Dazu kommt, dass die eine Seite behauptet, Microsoft hätte in einigen Ländern dafür gesorgt, dass vor allem dem Softwarekonzern gewogene Freunde über den Standard abstimmten. Im Internet war die Rede vom "Kauf von Stimmen", "dem Kapern von Standardisierungsgremien" sowie von "Manipulationen der Wahlvorgänge" in anderen Ländern. Das schwedische Normungsinstitut SIS (Swedish Standards Institute), dass sich zunächst für die Anerkennung von Microsofts Dokumentenformat Open XML als ISO-Norm ausgesprochen hatte, votierte später, wegen festgestellter Regelverstöße, mit Enthaltung.

Zweifel an der Kompatibilität

Zweifel an der Kompatibilität

Stefan Weisgerber, Geschäftsführer des Normenausschusses Informationstechnik und Anwendungen beim DIN, will die Vorgänge in anderen Ländern nicht kommentieren. Er betont aber, dass in Deutschland alles mit rechten Dingen zugegangen ist: "Jedes Mitglied, das wollte, konnte mit entscheiden. Es liegt uns auch keine Beschwerde vor." Über anders lautende anonyme Kommentare in der Presse zeigte er sich deswegen verstimmt.

Gerade im E-Government-Bereich wird die Diskussion mit Spannung verfolgt. Behörden, aber auch einzelne Kommunen, wollen sich von Microsoft-Standards lösen und setzen auf Open-Source-Anwendungen. Statt Microsofts Office-Paket sollen die Mitarbeiter dann - etwa in der Stadt München - die Anwendungen des Konkurrenzpakets OpenOffice benutzen. Die Gründe dafür sind zum einen niedrigere Kosten. Open-Source-Software kostet keine Lizenzgebühren, und man kann sie leicht selbst anpassen. Für Verwaltungen ist es aber gleichzeitig enorm wichtig, dass ihre Dokumente über alle Softwarelager hinweg gelesen und bearbeitet werden können. Kompatibilitätsprobleme darf es keine geben.

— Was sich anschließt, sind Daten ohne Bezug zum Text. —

-- pv_equiv track=rewrite | github.com/tamil-phy/tamil_tokenizer | tamil_tokenizer/parsers/core_parser.py | _loop_main
-- ===== SOURCE A (Python) =====
-- from typing import Dict, List, Optional, Tuple, Any, Set
--
-- def _loop_main(deeper_inner_list: List[str],
--                verb_list: List[str],
--                noun_list: List[str]) -> List[List[str]]:
--     """
--     Generate all combinations with VERB/NOUN substituted.
--
--     Args:
--         deeper_inner_list: Pattern with VERB/NOUN placeholders
--         verb_list: List of verbs to substitute
--         noun_list: List of nouns to substitute
--
--     Returns:
--         List of all possible combinations
--     """
--     result_list_of_list = []
--
--     # Find indices of VERB and NOUN
--     has_verb = "VERB" in deeper_inner_list
--     has_noun = "NOUN" in deeper_inner_list
--
--     if not has_verb and not has_noun:
--         return [deeper_inner_list]
--
--     # Generate combinations
--     substitutions = []
--     for i, item in enumerate(deeper_inner_list):
--         if item == "VERB":
--             substitutions.append([(i, v) for v in verb_list[:100]])  # Limit for performance
--         elif item == "NOUN":
--             substitutions.append([(i, n) for n in noun_list[:100]])
--         else:
--             substitutions.append([(i, item)])
--
--     # Generate cartesian product
--     from itertools import product
--     for combo in product(*substitutions):
--         result = [""] * len(deeper_inner_list)
--         for idx, val in combo:
--             result[idx] = val
--         result_list_of_list.append(result)
--
--     return result_list_of_list
-- ===== SOURCE B (Python) =====
-- from typing import List
--
-- def _loop_main(deeper_inner_list: List[str],
--                verb_list: List[str],
--                noun_list: List[str]) -> List[List[str]]:
--     if "VERB" not in deeper_inner_list and "NOUN" not in deeper_inner_list:
--         return [deeper_inner_list]
--     opts = []
--     for item in deeper_inner_list:
--         if item == "VERB":
--             opts.append(verb_list[:100])
--         elif item == "NOUN":
--             opts.append(noun_list[:100])
--         else:
--             opts.append([item])
--     total = 1
--     for o in opts:
--         total *= len(o)
--     out = []
--     for r in range(total):
--         row = []
--         rem = r
--         for o in reversed(opts):
--             rem, j = divmod(rem, len(o))
--             row.append(o[j])
--         row.reverse()
--         out.append(row)
--     return out
-- ===== Notes on version B (the rewrite author's own statement) =====
-- stated objective: alternative
-- what changed: Instead of expanding the Cartesian product (itertools.product over (index,value) tuples then scattering into a [""]*n template), B counts the combinations and reconstructs each row independently by mixed-radix divmod decoding of its rank.
import Mathlib
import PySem

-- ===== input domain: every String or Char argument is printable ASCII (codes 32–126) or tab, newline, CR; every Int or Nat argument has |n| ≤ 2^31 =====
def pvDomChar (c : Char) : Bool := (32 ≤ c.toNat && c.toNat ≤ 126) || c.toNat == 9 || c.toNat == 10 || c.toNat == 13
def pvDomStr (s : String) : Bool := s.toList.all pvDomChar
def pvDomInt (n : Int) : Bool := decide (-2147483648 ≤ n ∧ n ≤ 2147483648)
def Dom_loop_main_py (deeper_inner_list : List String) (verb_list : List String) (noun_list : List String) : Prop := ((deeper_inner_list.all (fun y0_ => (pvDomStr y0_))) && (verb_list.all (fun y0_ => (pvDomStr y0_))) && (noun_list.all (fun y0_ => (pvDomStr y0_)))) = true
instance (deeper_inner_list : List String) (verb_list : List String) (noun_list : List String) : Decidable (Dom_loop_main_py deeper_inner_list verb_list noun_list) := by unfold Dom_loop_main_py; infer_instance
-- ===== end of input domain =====

-- B replaces the itertools.product expansion (index/value tuples + template scatter) by
-- counting the combinations and decoding each row independently from its rank by mixed-radix
-- divmod (objective: alternative algorithm of the same cost).

-- ===== PORT A =====
-- substitutions list built by 'for i, item in enumerate(deeper_inner_list)'
def pvSubsA (verb_list noun_list : List String) : Nat → List String → List (List (Nat × String))
  | _, [] => []
  | i, item :: rest =>
    (if item = "VERB" then (verb_list.take 100).map (fun v => (i, v))   -- verb_list[:100]
     else if item = "NOUN" then (noun_list.take 100).map (fun n => (i, n))
     else [(i, item)]) :: pvSubsA verb_list noun_list (i + 1) rest

-- itertools.product(*substitutions), row-major order
def pvProductA {α : Type} : List (List α) → List (List α)
  | [] => [[]]
  | l :: rest => l.flatMap (fun x => (pvProductA rest).map (fun c => x :: c))

-- result = [""] * n; for idx, val in combo: result[idx] = val
def pvScatterA (n : Nat) (combo : List (Nat × String)) : List String :=
  combo.foldl (fun r iv => r.set iv.1 iv.2) (List.replicate n "")

def loop_main_py (deeper_inner_list : List String) (verb_list : List String) (noun_list : List String) : List (List String) :=
  if ¬ ("VERB" ∈ deeper_inner_list) ∧ ¬ ("NOUN" ∈ deeper_inner_list) then
    [deeper_inner_list]
  else
    (pvProductA (pvSubsA verb_list noun_list 0 deeper_inner_list)).foldl
      (fun acc combo => acc ++ [pvScatterA deeper_inner_list.length combo]) []

-- ===== PORT B =====
-- the if/elif/else choosing the option list appended for one item
def pvOptsB (verb_list noun_list : List String) (item : String) : List String :=
  if item = "VERB" then verb_list.take 100
  else if item = "NOUN" then noun_list.take 100
  else [item]

-- inner loop 'for o in reversed(opts): rem, j = divmod(rem, len(o)); row.append(o[j])'
-- then 'row.reverse()'.  divmod on the nonnegative ints here is Nat div/mod; the index j is
-- always in range when the loop runs (total > 0 forces every len(o) > 0), so o[j] is o.getD j "".
def pvDecodeB (opts : List (List String)) (r : Nat) : List String :=
  ((opts.reverse).foldl
    (fun (st : Nat × List String) o =>
      (st.1 / o.length, st.2 ++ [o.getD (st.1 % o.length) ""]))
    (r, [])).2.reverse

def loop_main_py_alt (deeper_inner_list : List String) (verb_list : List String) (noun_list : List String) : List (List String) :=
  if ¬ ("VERB" ∈ deeper_inner_list) ∧ ¬ ("NOUN" ∈ deeper_inner_list) then
    [deeper_inner_list]
  else
    let opts := deeper_inner_list.map (pvOptsB verb_list noun_list)
    let total := opts.foldl (fun a o => a * o.length) 1
    (List.range total).foldl (fun out r => out ++ [pvDecodeB opts r]) []

-- ===== PRECONDITION & SPEC =====
def Spec_loop_main_py (deeper_inner_list : List String) (verb_list : List String) (noun_list : List String) (out : List (List String)) : Prop := out = loop_main_py_alt deeper_inner_list verb_list noun_list
instance (deeper_inner_list : List String) (verb_list : List String) (noun_list : List String) (out : List (List String)) : Decidable (Spec_loop_main_py deeper_inner_list verb_list noun_list out) := by unfold Spec_loop_main_py; infer_instance

-- ===== CLAIM (what is proved, stated in full; the proofs are below) =====
def Claim_equal_loop_main_py : Prop := ∀ (deeper_inner_list : List String) (verb_list : List String) (noun_list : List String), Dom_loop_main_py deeper_inner_list verb_list noun_list → Spec_loop_main_py deeper_inner_list verb_list noun_list (loop_main_py deeper_inner_list verb_list noun_list)

-- ===== LEMMAS AND PROOFS =====

-- value-level row-major cartesian product of option lists (shared reference point)
def pvProdL : List (List String) → List (List String)
  | [] => [[]]
  | o :: rest => o.flatMap (fun x => (pvProdL rest).map (fun c => x :: c))

-- attach consecutive indices starting at k
def pvIdxFrom (k : Nat) : List String → List (Nat × String)
  | [] => []
  | v :: vs => (k, v) :: pvIdxFrom (k + 1) vs

theorem pvProductA_subsA (verb_list noun_list : List String) (items : List String) (k : Nat) :
    pvProductA (pvSubsA verb_list noun_list k items)
      = (pvProdL (items.map (pvOptsB verb_list noun_list))).map (pvIdxFrom k) := by
  induction items generalizing k with
  | nil => simp [pvSubsA, pvProductA, pvProdL, pvIdxFrom]
  | cons x xs ih =>
    simp only [pvSubsA, pvProductA, List.map_cons, pvProdL, ih, pvOptsB]
    split_ifs <;>
      simp [-List.map_take, List.flatMap_map, List.map_flatMap, List.map_map, Function.comp_def, pvIdxFrom]

theorem pvScatter_idxFrom (vs pre : List String) :
    (pvIdxFrom pre.length vs).foldl (fun r iv => r.set iv.1 iv.2)
        (pre ++ List.replicate vs.length "") = pre ++ vs := by
  induction vs generalizing pre with
  | nil => simp [pvIdxFrom]
  | cons v vs ih =>
    simp only [pvIdxFrom, List.foldl_cons, List.length_cons, List.replicate_succ]
    have hset : (pre ++ "" :: List.replicate vs.length "").set pre.length v
        = (pre ++ [v]) ++ List.replicate vs.length "" := by
      rw [List.set_append_right _ _ (le_refl pre.length)]
      simp
    rw [hset]
    have := ih (pre ++ [v])
    simpa using this

theorem pvProdL_length (opts : List (List String)) :
    ∀ vs ∈ pvProdL opts, vs.length = opts.length := by
  induction opts with
  | nil => intro vs h; simp [pvProdL] at h; simp [h]
  | cons o os ih =>
    intro vs h
    simp only [pvProdL, List.mem_flatMap, List.mem_map] at h
    obtain ⟨x, _, c, hc, rfl⟩ := h
    simp [ih c hc]

-- the accumulator of B's inner fold factors out
theorem pvFoldAcc (rl : List (List String)) (r : Nat) (acc : List String) :
    rl.foldl (fun (st : Nat × List String) o =>
        (st.1 / o.length, st.2 ++ [o.getD (st.1 % o.length) ""])) (r, acc)
      = ((rl.foldl (fun (st : Nat × List String) o =>
            (st.1 / o.length, st.2 ++ [o.getD (st.1 % o.length) ""])) (r, [])).1,
         acc ++ (rl.foldl (fun (st : Nat × List String) o =>
            (st.1 / o.length, st.2 ++ [o.getD (st.1 % o.length) ""])) (r, [])).2) := by
  induction rl generalizing r acc with
  | nil => simp
  | cons o rest ih =>
    simp only [List.foldl_cons, List.nil_append]
    rw [ih, ih (r / o.length) [o.getD (r % o.length) ""]]
    simp

-- recursive characterization of B's inner loop over the reversed list
def pvG : List (List String) → Nat → List String
  | [], _ => []
  | o :: rest, r => o.getD (r % o.length) "" :: pvG rest (r / o.length)

theorem pvDecodeB_eq_G (opts : List (List String)) (r : Nat) :
    pvDecodeB opts r = (pvG opts.reverse r).reverse := by
  unfold pvDecodeB
  congr 1
  generalize opts.reverse = rl
  induction rl generalizing r with
  | nil => simp [pvG]
  | cons o rest ih =>
    simp only [List.foldl_cons, pvG]
    rw [pvFoldAcc]
    simpa using ih (r / o.length)

theorem pvRangeMul {α : Type} (f : Nat → α) (a b : Nat) :
    (List.range (a * b)).map f
      = (List.range a).flatMap (fun q => (List.range b).map (fun j => f (q * b + j))) := by
  induction a with
  | zero => simp
  | succ a ih =>
    have : (a + 1) * b = a * b + b := by ring
    rw [this, List.range_add, List.map_append, ih, List.range_succ, List.flatMap_append]
    simp [List.map_map, Function.comp_def]

theorem pvFlatMapSingle {α β : Type} (f : α → β) (l : List α) :
    l.flatMap (fun x => [f x]) = l.map f := by
  induction l with
  | nil => rfl
  | cons a l ih => simp [ih]

theorem pvProdL_snoc (l : List (List String)) (o : List String) :
    pvProdL (l ++ [o]) = (pvProdL l).flatMap (fun c => o.map (fun x => c ++ [x])) := by
  induction l with
  | nil => simp [pvProdL, pvFlatMapSingle]
  | cons p l ih =>
    simp only [List.cons_append, pvProdL, ih]
    simp [List.map_flatMap, List.flatMap_assoc, List.flatMap_map, List.map_map,
      Function.comp_def]

theorem pvRange_getD (o : List String) :
    (List.range o.length).map (fun j => o.getD j "") = o := by
  apply List.ext_getElem
  · simp
  · intro i h1 h2
    simp [List.getElem?_eq_getElem h2]

theorem pvDecode_enum (opts : List (List String)) :
    (List.range (opts.foldl (fun a o => a * o.length) 1)).map (pvDecodeB opts) = pvProdL opts := by
  induction opts using List.reverseRecOn with
  | nil => simp [pvDecodeB, pvProdL, List.range_succ]
  | append_singleton l o ih =>
    have hP : (l ++ [o]).foldl (fun a o => a * o.length) 1
        = (l.foldl (fun a o => a * o.length) 1) * o.length := by
      rw [List.foldl_append]; rfl
    rw [hP, pvProdL_snoc, ← ih]
    rw [pvRangeMul (pvDecodeB (l ++ [o])) _ o.length]
    rw [List.flatMap_map]
    refine congrArg (List.range (l.foldl (fun a o => a * o.length) 1)).flatMap (funext fun q => ?_)
    conv_rhs => rw [← pvRange_getD o, List.map_map]
    refine List.map_congr_left fun j hj => ?_
    have hjb : j < o.length := List.mem_range.mp hj
    have hb : 0 < o.length := Nat.lt_of_le_of_lt (Nat.zero_le _) hjb
    rw [pvDecodeB_eq_G, pvDecodeB_eq_G]
    simp only [List.reverse_append, List.reverse_singleton,
      List.singleton_append, pvG]
    have hmod : (q * o.length + j) % o.length = j := by
      rw [Nat.mul_comm, Nat.mul_add_mod, Nat.mod_eq_of_lt hjb]
    have hdiv : (q * o.length + j) / o.length = q := by
      rw [Nat.mul_comm q, Nat.mul_add_div hb, Nat.div_eq_of_lt hjb, Nat.add_zero]
    rw [hmod, hdiv]
    simp

-- ===== VERDICT (by name: the statement is the Claim_ definition above) =====
theorem loop_main_py_spec : Claim_equal_loop_main_py := by
  intro d v n _
  unfold Spec_loop_main_py loop_main_py loop_main_py_alt
  split_ifs
  · rfl
  · rw [PySem.List.foldl_append_singleton_eq_map, PySem.List.foldl_append_singleton_eq_map,
        pvProductA_subsA, List.map_map, pvDecode_enum]
    refine (List.map_congr_left fun vs hvs => ?_).trans (List.map_id _)
    have hl : vs.length = d.length := by
      have := pvProdL_length (d.map (pvOptsB v n)) vs hvs
      simpa using this
    have := pvScatter_idxFrom vs []
    simp only [List.length_nil, List.nil_append] at this
    simp only [Function.comp_def, pvScatterA]
    rw [← hl]; exact this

Die Verantwortlichen wollen sich ebenfalls sicher sein, dass Dokumente auch in 30 Jahren noch problemlos gelesen werden können. Hier spielt auch ein gewisses Misstrauen gegenüber dem Quasi-Monopolisten Microsoft eine Rolle, der es in der Vergangenheit mit seinen geheim gehaltenen Formaten Wettbewerbern sehr erschwert hat, kompatible Konkurrenzprodukte zu entwickeln.

Das DIN sagte ja, die ISO nein

Der Konzern bewegt sich Kritikern zufolge oft erst, wenn Gerichtsurteile ihn dazu zwingen oder die Marktmacht bröckelt. Als Microsoft im Sommer 2005 verkündete, zusammen mit anderen Unternehmen das Dokumentenformat Office Open XML als offenen Standard bei der ECMA anzumelden, hatte der der damalige Chief Information Officer im US-Bundesstaat Massachusetts verkündet, ab 2007 für alle Office-Anwendungen und PDF-Dokumente ausschließlich das Format ODF nutzen zu wollen.

Beide Seiten mobilisierten damals Unterstützergruppen: ODF-Befürworter gründeten die Open Document Alliance mit unter anderem IBM, Google, Novell, Oracle, Red Hat und Sun. Microsoft formierte die Open XML Formats Developer Group mit den Gründungsmitgliedern Apple, Intel und Toshiba. Als Zwischenschritt verkündeten beide Lager, herunterladbare Plug-ins anzubieten, mit denen die eigenen Programme die Dokumente der jeweils anderen Seite lesen und speichern können. So stellte Microsoft im Januar 2007 das Übersetzungswerkzeug OpenXML Translator (ODF Add-in for Word) zur Verfügung; Open Office lernte, Open-XML-Dokumente zu lesen.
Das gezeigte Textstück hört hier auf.